Quality assessment of included studies

The quality of the included studies was evaluated using the Cochrane Handbook 5.1.0 criteria [31], which include the generation of random sequences, allocation concealment, blinding of researchers and subjects, blind assessment of outcomes, completeness of outcome data, selective reporting of results, and other biases. According to the quality assessment criteria, the risk of bias was categorized into three levels: “unclear risk,” “low risk,” and “high risk.” Two researchers independently assessed the quality of the studies and cross-checked their results. In case of disagreement, a third researcher determined the final risk level.

Statistical analysis

Meta-analysis was performed using RevMan 5.4 and Stata 17.0 statistical software.

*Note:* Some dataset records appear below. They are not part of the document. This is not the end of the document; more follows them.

-- pv_equiv track=rewrite | github.com/its-anaehm/Proyecto-Bases | Código/Core/MySQLEngineBackUp.py | purgeData
-- ===== SOURCE A (Python) =====
-- def purgeData(data1, data2 = {}) -> dict:
--     neededData = ["host","port","user","password","database"]
--     verifiedData = {}
--
--     for i in neededData:
--         if i in data1:
--             verifiedData[i] = data1[i]
--
--         if i in data2:
--             verifiedData[i] = data2[i]
--
--         if not i in data1 and not i in data2:
--             return {}
--
--     return verifiedData
-- ===== SOURCE B (Python) =====
-- def purgeData(data1, data2 = {}) -> dict:
--     needed = ("host", "port", "user", "password", "database")
--     found = {}
--     # scan the INPUT entries (data2 first so its values take precedence via first-wins setdefault)
--     for src in (data2, data1):
--         for k, v in src.items():
--             if k in needed:
--                 found.setdefault(k, v)
--     # completeness by cardinality: found's keys are a subset of the 5 needed keys
--     if len(found) < len(needed):
--         return {}
--     return {k: found[k] for k in needed}
-- ===== Notes on version B (the rewrite author's own statement) =====
-- stated objective: alternative
-- what changed: A loops over the five needed keys probing both dicts with early return; B instead scans the input dicts' items (data2 first, first-wins setdefault giving data2 precedence), filters to needed keys, decides completeness by cardinality (len(found) < 5), and reorders with one comprehension.
import Mathlib
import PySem

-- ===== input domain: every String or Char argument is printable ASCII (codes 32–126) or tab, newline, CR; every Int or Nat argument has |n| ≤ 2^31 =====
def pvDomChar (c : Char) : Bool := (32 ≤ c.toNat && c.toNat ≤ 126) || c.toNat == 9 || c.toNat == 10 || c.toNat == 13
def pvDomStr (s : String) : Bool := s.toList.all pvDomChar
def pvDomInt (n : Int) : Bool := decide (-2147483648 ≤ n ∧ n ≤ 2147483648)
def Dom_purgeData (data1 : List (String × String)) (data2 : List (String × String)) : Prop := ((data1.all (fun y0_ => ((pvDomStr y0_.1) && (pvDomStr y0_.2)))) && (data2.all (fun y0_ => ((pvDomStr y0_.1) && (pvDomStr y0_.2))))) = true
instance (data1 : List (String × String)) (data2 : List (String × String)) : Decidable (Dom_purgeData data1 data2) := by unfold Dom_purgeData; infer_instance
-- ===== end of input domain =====

-- B scans the input dicts' items (data2 first, first-wins setdefault), filters to the needed
-- keys, checks completeness by cardinality and reorders — an alternative, data-driven algorithm.


-- ===== PORT A =====
-- A's loop over the needed keys: insert data1's value, overwrite with data2's,
-- early-return {} when a key is in neither dict. Dict membership/lookup on the
-- association-list inputs is first-match (List.lookup).
def purgeGoA (data1 data2 : List (String × String)) :
    List String → PySem.Dict String String → PySem.Dict String String
  | [], verifiedData => verifiedData
  | i :: rest, verifiedData =>
    let v1 := match List.lookup i data1 with
      | some v => verifiedData.insert i v
      | none => verifiedData
    let v2 := match List.lookup i data2 with
      | some v => v1.insert i v
      | none => v1
    -- `if not i in data1 and not i in data2: return {}` (membership = lookup succeeds)
    match List.lookup i data1, List.lookup i data2 with
    | none, none => PySem.Dict.empty
    | _, _ => purgeGoA data1 data2 rest v2

def purgeData (data1 : List (String × String)) (data2 : List (String × String)) : List (String × String) :=
  (purgeGoA data1 data2 ["host", "port", "user", "password", "database"] PySem.Dict.empty).items

-- ===== PORT B =====
def pvNeeded : List String := ["host", "port", "user", "password", "database"]

-- one item (k, v) of a source dict: keep it via first-wins setdefault when k is needed
def pvStep (a : PySem.Dict String String) (p : String × String) : PySem.Dict String String :=
  if p.1 ∈ pvNeeded then a.setdefault p.1 p.2 else a

-- B: scan data2's items first, then data1's (so data2's values take precedence under
-- first-wins setdefault); completeness by cardinality; reorder by the needed list.
-- The "" default of getD is unreachable: the size check guarantees every needed key is present.
def purgeData_alt (data1 : List (String × String)) (data2 : List (String × String)) : List (String × String) :=
  let found := data1.foldl pvStep (data2.foldl pvStep PySem.Dict.empty)
  if found.size < pvNeeded.length then []
  else pvNeeded.map (fun k => (k, found.getD k ""))

-- ===== PRECONDITION & SPEC =====
def Spec_purgeData (data1 : List (String × String)) (data2 : List (String × String)) (out : List (String × String)) : Prop := out = purgeData_alt data1 data2
instance (data1 : List (String × String)) (data2 : List (String × String)) (out : List (String × String)) : Decidable (Spec_purgeData data1 data2 out) := by unfold Spec_purgeData; infer_instance

-- ===== CLAIM =====
def Claim_equal_purgeData : Prop := ∀ (data1 : List (String × String)) (data2 : List (String × String)), Dom_purgeData data1 data2 → Spec_purgeData data1 data2 (purgeData data1 data2)

-- ===== LEMMAS AND PROOFS =====

-- the value A ends up with at key k (when k is not missing): data2 wins, else data1
def pvPick (data1 data2 : List (String × String)) (k : String) : String :=
  match List.lookup k data2 with
  | some v => v
  | none => (List.lookup k data1).getD ""

-- A's loop equals: empty dict if some key is missing from both, else a fold of
-- inserts of the (data2-precedence) picked values.
lemma purgeGoA_eq (data1 data2 : List (String × String)) :
    ∀ (ks : List String) (acc : PySem.Dict String String),
      purgeGoA data1 data2 ks acc =
        if ks.any (fun k => (List.lookup k data1).isNone && (List.lookup k data2).isNone) then
          PySem.Dict.empty
        else ks.foldl (fun a k => a.insert k (pvPick data1 data2 k)) acc := by
  intro ks
  induction ks with
  | nil => intro acc; simp [purgeGoA]
  | cons i rest ih =>
    intro acc
    have hany : ((i :: rest).any
          (fun k => (List.lookup k data1).isNone && (List.lookup k data2).isNone) = true) ↔
        (((List.lookup i data1).isNone && (List.lookup i data2).isNone) = true ∨
          rest.any (fun k => (List.lookup k data1).isNone && (List.lookup k data2).isNone) = true) := by
      simp
    cases h1 : List.lookup i data1 <;> cases h2 : List.lookup i data2
    case none.none =>
      simp only [purgeGoA, h1, h2]
      rw [if_pos (hany.mpr (Or.inl (by rw [h1, h2]; rfl)))]
    all_goals
      simp only [purgeGoA, h1, h2]
      rw [ih]
      have hcond : ((List.lookup i data1).isNone && (List.lookup i data2).isNone) = false := by
        rw [h1, h2]; rfl
      by_cases hr : rest.any (fun k => (List.lookup k data1).isNone && (List.lookup k data2).isNone) = true
      · rw [if_pos hr, if_pos (hany.mpr (Or.inr hr))]
      · rw [if_neg hr, if_neg (fun hc => (hany.mp hc).elim
          (fun h => by rw [hcond] at h; exact Bool.false_ne_true h) hr)]
        rw [List.foldl_cons]
        simp [h1, h2, pvPick, PySem.Dict.insert_insert_self]

lemma foldl_insert_items (data1 data2 : List (String × String)) :
    (List.foldl (fun a k => a.insert k (pvPick data1 data2 k)) PySem.Dict.empty
        ["host", "port", "user", "password", "database"]).items =
      ["host", "port", "user", "password", "database"].map (fun k => (k, pvPick data1 data2 k)) := by
  have h := PySem.Dict.items_foldl_insert_fresh
      (l := ["host", "port", "user", "password", "database"])
      (k := fun x => x) (v := pvPick data1 data2) (d := PySem.Dict.empty)
      (by intro a _; simp) (by decide)
  simpa using h

-- lookups through setdefault: the existing binding wins
lemma get?_setdefault_gen (d : PySem.Dict String String) (k₀ v₀ k : String) :
    (d.setdefault k₀ v₀).get? k = (d.get? k).or (if k = k₀ then some v₀ else none) := by
  by_cases hc : d.contains k₀ = true
  · rw [PySem.Dict.setdefault_of_contains d v₀ hc]
    by_cases hk : k = k₀
    · subst hk
      rw [PySem.Dict.contains_eq_isSome_get?] at hc
      cases h : d.get? k
      · rw [h] at hc; simp at hc
      · simp
    · simp [hk]
  · rw [PySem.Dict.setdefault_of_not_contains d v₀ (by simpa using hc),
        PySem.Dict.get?_insert]
    by_cases hk : k = k₀
    · subst hk
      rw [PySem.Dict.contains_eq_isSome_get?] at hc
      cases h : d.get? k
      · simp
      · rw [h] at hc; simp at hc
    · simp [hk]

-- the scan's lookups: existing bindings win, then first match in the scanned source (needed keys only)
lemma get?_scan (src : List (String × String)) :
    ∀ (d : PySem.Dict String String) (k : String),
      (src.foldl pvStep d).get? k =
        (d.get? k).or (if k ∈ pvNeeded then List.lookup k src else none) := by
  induction src with
  | nil => intro d k; by_cases hk : k ∈ pvNeeded <;> simp [hk, List.lookup]
  | cons p rest ih =>
    intro d k
    rw [List.foldl_cons, ih]
    unfold pvStep
    by_cases hp : p.1 ∈ pvNeeded
    · rw [if_pos hp, get?_setdefault_gen]
      by_cases hk : k ∈ pvNeeded
      · simp only [if_pos hk]
        obtain ⟨a, b⟩ := p
        have hl : List.lookup k ((a, b) :: rest) = if k = a then some b else List.lookup k rest := by
          by_cases h : k = a
          · simp [List.lookup, h]
          · rw [if_neg h];
            show (match k == a with | true => some b | false => List.lookup k rest) = _
            rw [show (k == a) = false from beq_eq_false_iff_ne.mpr h]
        rw [hl]
        by_cases he : k = a
        · simp [he]
        · simp [he]
      · have hne : k ≠ p.1 := fun h => hk (h ▸ hp)
        simp [hk, hne]
    · rw [if_neg hp]
      by_cases hk : k ∈ pvNeeded
      · have hne : (k == p.1) = false := by
          simp only [beq_eq_false_iff_ne]; intro h; exact hp (h ▸ hk)
        obtain ⟨a, b⟩ := p
        have hl : List.lookup k ((a, b) :: rest) = List.lookup k rest := by
          simp [List.lookup, hne]
        simp [hk, hl]
      · simp [hk]

-- every key of the scanned dict came from d or is a needed key
lemma keys_scan_subset (src : List (String × String)) :
    ∀ (d : PySem.Dict String String) (k : String),
      k ∈ (src.foldl pvStep d).keys → k ∈ d.keys ∨ k ∈ pvNeeded := by
  induction src with
  | nil => intro d k h; exact Or.inl h
  | cons p rest ih =>
    intro d k h
    rw [List.foldl_cons] at h
    rcases ih (pvStep d p) k h with hm | hm
    · unfold pvStep at hm
      by_cases hp : p.1 ∈ pvNeeded
      · rw [if_pos hp] at hm
        by_cases hc : d.contains p.1 = true
        · rw [PySem.Dict.setdefault_of_contains d p.2 hc] at hm; exact Or.inl hm
        · rw [PySem.Dict.setdefault_of_not_contains d p.2 (by simpa using hc)] at hm
          rcases (PySem.Dict.mem_keys_insert _ _ _ _).mp hm with h | h
          · exact Or.inr (h ▸ hp)
          · exact Or.inl h
      · rw [if_neg hp] at hm; exact Or.inl hm
    · exact Or.inr hm

-- the scan keeps keys unique
lemma nodup_keys_scan (src : List (String × String)) :
    ∀ (d : PySem.Dict String String), d.keys.Nodup → (src.foldl pvStep d).keys.Nodup := by
  induction src with
  | nil => intro d h; exact h
  | cons p rest ih =>
    intro d h
    rw [List.foldl_cons]
    apply ih
    unfold pvStep
    by_cases hp : p.1 ∈ pvNeeded
    · rw [if_pos hp]
      by_cases hc : d.contains p.1 = true
      · rw [PySem.Dict.setdefault_of_contains d p.2 hc]; exact h
      · rw [PySem.Dict.setdefault_of_not_contains d p.2 (by simpa using hc)]
        exact PySem.Dict.nodup_keys_insert _ _ _ h
    · rw [if_neg hp]; exact h

-- ===== VERDICT =====
theorem purgeData_spec : Claim_equal_purgeData := by
  intro data1 data2 _
  unfold Spec_purgeData purgeData purgeData_alt
  rw [purgeGoA_eq]
  set found := data1.foldl pvStep (data2.foldl pvStep PySem.Dict.empty) with hfound
  have hget : ∀ k, k ∈ pvNeeded →
      found.get? k = (List.lookup k data2).or (List.lookup k data1) := by
    intro k hk
    rw [hfound, get?_scan, get?_scan, if_pos hk, if_pos hk]
    simp
  have hsub : ∀ k, k ∈ found.keys → k ∈ pvNeeded := by
    intro k h
    rcases keys_scan_subset data1 _ k h with h' | h'
    · rcases keys_scan_subset data2 _ k h' with h'' | h''
      · simp [PySem.Dict.keys_empty] at h''
      · exact h''
    · exact h'
  have hnd : found.keys.Nodup :=
    nodup_keys_scan data1 _ (nodup_keys_scan data2 _ (by simp [PySem.Dict.keys_empty]))
  by_cases hmiss : (["host", "port", "user", "password", "database"].any
      (fun k => (List.lookup k data1).isNone && (List.lookup k data2).isNone)) = true
  · -- some needed key k* missing from both: found lacks k*, so |found| ≤ 4 < 5
    rw [if_pos hmiss]
    rcases List.any_eq_true.mp hmiss with ⟨k₀, hk₀, hk₀m⟩
    have hk₀n : k₀ ∈ pvNeeded := hk₀
    have hnot : k₀ ∉ found.keys := by
      intro hkin
      have := hget k₀ hk₀n
      rcases h1 : List.lookup k₀ data1 with _|v <;> rcases h2 : List.lookup k₀ data2 with _|v'
      · rw [h1, h2] at this; simp at this
        exact (PySem.Dict.get?_eq_none_iff_not_mem_keys _ _).mp this hkin
      all_goals (rw [h1, h2] at hk₀m; simp at hk₀m)
    have hsub' : found.keys ⊆ pvNeeded.erase k₀ := by
      intro k hk
      have hne : k ≠ k₀ := fun h => hnot (h ▸ hk)
      exact (List.mem_erase_of_ne hne).mpr (hsub k hk)
    have hle : found.keys.length ≤ (pvNeeded.erase k₀).length :=
      (hnd.subperm hsub').length_le
    have hlen : (pvNeeded.erase k₀).length = 4 := by
      fin_cases hk₀n <;> decide
    have hsize : found.size < pvNeeded.length := by
      have h5 : pvNeeded.length = 5 := by decide
      have : found.size = found.keys.length := by
        simp [PySem.Dict.size, PySem.Dict.keys]
      omega
    rw [if_pos hsize]
    rfl
  · -- no key missing: every needed key present, so |found| = 5 and the maps agree
    rw [if_neg hmiss]
    have hpres : ∀ k ∈ pvNeeded, k ∈ found.keys := by
      intro k hk
      have hnm : ¬ ((List.lookup k data1).isNone && (List.lookup k data2).isNone) = true := by
        intro h; exact hmiss (List.any_eq_true.mpr ⟨k, hk, h⟩)
      have : found.get? k ≠ none := by
        rw [hget k hk]
        rcases h1 : List.lookup k data1 with _|v <;> rcases h2 : List.lookup k data2 with _|v'
        · exact absurd (by rw [h1, h2]; rfl) hnm
        all_goals simp
      by_contra hkin
      exact this ((PySem.Dict.get?_eq_none_iff_not_mem_keys _ _).mpr hkin)
    have hge : pvNeeded.length ≤ found.keys.length :=
      (List.Nodup.subperm (by decide) hpres).length_le
    have hsize : ¬ found.size < pvNeeded.length := by
      have : found.size = found.keys.length := by
        simp [PySem.Dict.size, PySem.Dict.keys]
      omega
    rw [if_neg hsize]
    rw [foldl_insert_items data1 data2]
    apply List.map_congr_left
    intro k hk
    have hnm : ¬ ((List.lookup k data1).isNone && (List.lookup k data2).isNone) = true := by
      intro h; exact hmiss (List.any_eq_true.mpr ⟨k, hk, h⟩)
    have hgd : found.getD k "" = (found.get? k).getD "" := PySem.Dict.getD_eq_get?_getD _ _ _
    rw [hgd, hget k hk]
    rcases h1 : List.lookup k data1 with _|v <;> rcases h2 : List.lookup k data2 with _|v'
    · exact absurd (by rw [h1, h2]; rfl) hnm
    all_goals simp [pvPick, h1, h2]
-- pv_equiv track=rewrite | github.com/nikolay-e/treemapper | src/treemapper/diffctx/parsers/base.py | find_balanced_end_line
-- ===== SOURCE A (Python) =====
-- _GENERIC_MAX_EXTENSION = 100
--
-- _BRACKET_PAIRS = {"{": "}", "[": "]", "(": ")"}
--
-- _CLOSE_BRACKETS = set(_BRACKET_PAIRS.values())
--
-- def _process_char_in_string(char: str, string_char: str, escape_count: int) -> tuple[bool, int]:
--     if char == "\\":
--         return True, escape_count + 1
--     if char == string_char and escape_count % 2 == 0:
--         return False, 0
--     return True, 0
--
-- def _process_char_outside_string(char: str, stack: list[str]) -> tuple[bool, str]:
--     if char in ('"', "'", "`"):
--         return True, char
--     if char in _BRACKET_PAIRS:
--         stack.append(_BRACKET_PAIRS[char])
--     elif char in _CLOSE_BRACKETS and stack and stack[-1] == char:
--         stack.pop()
--     return False, ""
--
-- def compute_bracket_balance(text: str) -> int:
--     stack: list[str] = []
--     in_string = False
--     string_char = ""
--     escape_count = 0
--
--     for char in text:
--         if in_string:
--             in_string, escape_count = _process_char_in_string(char, string_char, escape_count)
--         else:
--             in_string, string_char = _process_char_outside_string(char, stack)
--             escape_count = 0
--
--     return len(stack)
--
-- def _is_comment_or_blank(line: str) -> bool:
--     stripped = line.strip()
--     if not stripped:
--         return True
--     return stripped.startswith("//") or stripped.startswith("#") or stripped.startswith("/*") or stripped.startswith("*")
--
-- def _is_top_level_close(line: str) -> bool:
--     stripped = line.strip()
--     return stripped == "}" or stripped == "};" or stripped.startswith("}")
--
-- def _find_first_balanced_point(lines: list[str], start_idx: int, target_end_idx: int) -> int | None:
--     for end_idx in range(start_idx, target_end_idx + 1):
--         text = "\n".join(lines[start_idx : end_idx + 1])
--         if compute_bracket_balance(text) == 0 and _is_top_level_close(lines[end_idx]):
--             if end_idx + 1 > target_end_idx or _is_comment_or_blank(lines[end_idx + 1]):
--                 return end_idx
--     return None
--
-- def find_balanced_end_line(
--     lines: list[str], start_idx: int, target_end_idx: int, max_extension: int = _GENERIC_MAX_EXTENSION
-- ) -> int:
--     if target_end_idx >= len(lines):
--         target_end_idx = len(lines) - 1
--
--     text_to_target = "\n".join(lines[start_idx : target_end_idx + 1])
--     if compute_bracket_balance(text_to_target) == 0:
--         first_balanced = _find_first_balanced_point(lines, start_idx, target_end_idx)
--         if first_balanced is not None and first_balanced < target_end_idx:
--             return first_balanced
--         return target_end_idx
--
--     max_end = min(len(lines) - 1, target_end_idx + max_extension)
--
--     for end_idx in range(target_end_idx + 1, max_end + 1):
--         text = "\n".join(lines[start_idx : end_idx + 1])
--         if compute_bracket_balance(text) == 0:
--             return end_idx
--
--     for end_idx in range(target_end_idx - 1, start_idx - 1, -1):
--         text = "\n".join(lines[start_idx : end_idx + 1])
--         if compute_bracket_balance(text) == 0:
--             return end_idx
--
--     return target_end_idx
-- ===== SOURCE B (Python) =====
-- _GENERIC_MAX_EXTENSION = 100
--
-- _PAIRS = {"{": "}", "[": "]", "(": ")"}
--
--
-- def _closes_block(lines, e, target_end_idx):
--     # line e closes a block at top level and the next in-range line is comment/blank
--     if not lines[e].strip().startswith("}"):
--         return False
--     if e + 1 > target_end_idx:
--         return True
--     nxt = lines[e + 1].strip()
--     return not nxt or nxt.startswith(("//", "#", "/*", "*"))
--
--
-- def find_balanced_end_line(lines, start_idx, target_end_idx, max_extension=_GENERIC_MAX_EXTENSION):
--     n = len(lines)
--     if target_end_idx >= n:
--         target_end_idx = n - 1
--     max_end = min(n - 1, target_end_idx + max_extension)
--     top = max(target_end_idx, max_end)
--
--     # ONE incremental scan: bal[k] is the bracket balance of
--     # "\n".join(lines[start_idx : start_idx + k + 1]).  The scanner state is a
--     # stack of OPENING brackets plus the current string delimiter (or None) and
--     # the parity of trailing backslashes, carried across lines instead of
--     # re-scanning the joined prefix for every candidate end line.
--     bal = []
--     opens = []
--     quote = None
--     esc_odd = False
--     for i in range(start_idx, top + 1):
--         for ch in (lines[i] if i == start_idx else "\n" + lines[i]):
--             if quote is not None:
--                 if ch == "\\":
--                     esc_odd = not esc_odd
--                 else:
--                     if ch == quote and not esc_odd:
--                         quote = None
--                     esc_odd = False
--             elif ch in "\"'`":
--                 quote = ch
--                 esc_odd = False
--             elif ch in _PAIRS:
--                 opens.append(ch)
--             elif opens and _PAIRS[opens[-1]] == ch:
--                 opens.pop()
--         bal.append(len(opens))
--
--     k0 = target_end_idx - start_idx
--
--     if start_idx > target_end_idx:
--         return target_end_idx
--
--     if bal[k0] == 0:
--         cand = next((start_idx + k for k, b in enumerate(bal[: k0 + 1])
--                      if b == 0 and _closes_block(lines, start_idx + k, target_end_idx)), None)
--         return cand if cand is not None else target_end_idx
--
--     up = next((k for k in range(k0 + 1, len(bal)) if bal[k] == 0), None)
--     if up is not None:
--         return start_idx + up
--     down = next((k for k in range(k0 - 1, -1, -1) if bal[k] == 0), None)
--     if down is not None:
--         return start_idx + down
--     return target_end_idx
-- ===== Notes on version B (the rewrite author's own statement) =====
-- stated objective: alternative
-- what changed: A re-joins and re-scans the whole prefix lines[start_idx:e+1] for every candidate end line; B makes one incremental scan that carries a different scanner state (a stack of opening brackets plus a string-mode/escape-parity flag) across lines, records the balance after each line in a table, and replaces A's three rescanning loops by next()/enumerate searches over that table.
-- outside the precondition, e.g. on find_balanced_end_line(["'[", '(}[`', '})`', '#', "([['"], -1, 4, 2): A returns 3, B returns 4; on find_balanced_end_line([], -7, -8, 2): A returns -8, B raises IndexError
import Mathlib
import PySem

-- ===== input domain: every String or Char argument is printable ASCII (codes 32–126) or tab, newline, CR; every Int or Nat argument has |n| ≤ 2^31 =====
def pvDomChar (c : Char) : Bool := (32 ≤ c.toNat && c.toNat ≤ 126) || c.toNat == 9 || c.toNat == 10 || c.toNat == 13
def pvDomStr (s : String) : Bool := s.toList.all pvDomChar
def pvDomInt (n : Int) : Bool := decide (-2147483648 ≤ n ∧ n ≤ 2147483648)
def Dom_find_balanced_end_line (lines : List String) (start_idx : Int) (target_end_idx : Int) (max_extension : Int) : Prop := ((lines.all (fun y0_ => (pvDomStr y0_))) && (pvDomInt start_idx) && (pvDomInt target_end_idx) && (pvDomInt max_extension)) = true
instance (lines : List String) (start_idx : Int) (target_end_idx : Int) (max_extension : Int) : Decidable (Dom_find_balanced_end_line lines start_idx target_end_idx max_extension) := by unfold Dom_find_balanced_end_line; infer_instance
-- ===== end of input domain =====

-- B replaces A's re-scan of the whole joined prefix for every candidate end line by ONE incremental
-- scan (stack of opening brackets + string mode carried across lines) that records a per-line
-- balance table, which three linear searches then consult (objective: alternative).

-- ===== PORT A =====
-- scanner state: (stack, in_string, string_char, escape_count); Python's string_char = "" is
-- modelled by the (never consulted) placeholder ' ' — it is only read while in_string is true.
def pvBracketPairs : PySem.Dict Char Char := PySem.Dict.ofList [('{', '}'), ('[', ']'), ('(', ')')]
def pvCloseBrackets : PySem.Set Char := PySem.Set.ofList (PySem.Dict.values pvBracketPairs)

def process_char_in_string (c : Char) (string_char : Char) (escape_count : Int) : Bool × Int :=
  if c = '\\' then (true, escape_count + 1)
  else if c = string_char ∧ PySem.Int.mod escape_count 2 = 0 then (false, 0)
  else (true, 0)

Data for continuous variables were expressed as mean differences (MD) or standardized mean differences (SMD) with 95% confidence intervals. Heterogeneity among studies was assessed using the I² statistic and P-value: If I²<50% and P > 0.1, heterogeneity among studies was considered low, and a fixed-effects model was used; If I²≥50% and P ≤ 0.1, heterogeneity was considered high, and a random-effects model was adopted. Subgroup analysis and sensitivity analysis were conducted using Stata 14.0 software to explore sources of heterogeneity in outcome indicators. Egger’s test was used to assess publication bias for studies with five or more included studies; Funnel plots were used for bias assessment in studies with ten or more included studies. Statistical significance was indicated by a P-value of less than 0.05, with P ≥ 0.05 indicating no significant difference.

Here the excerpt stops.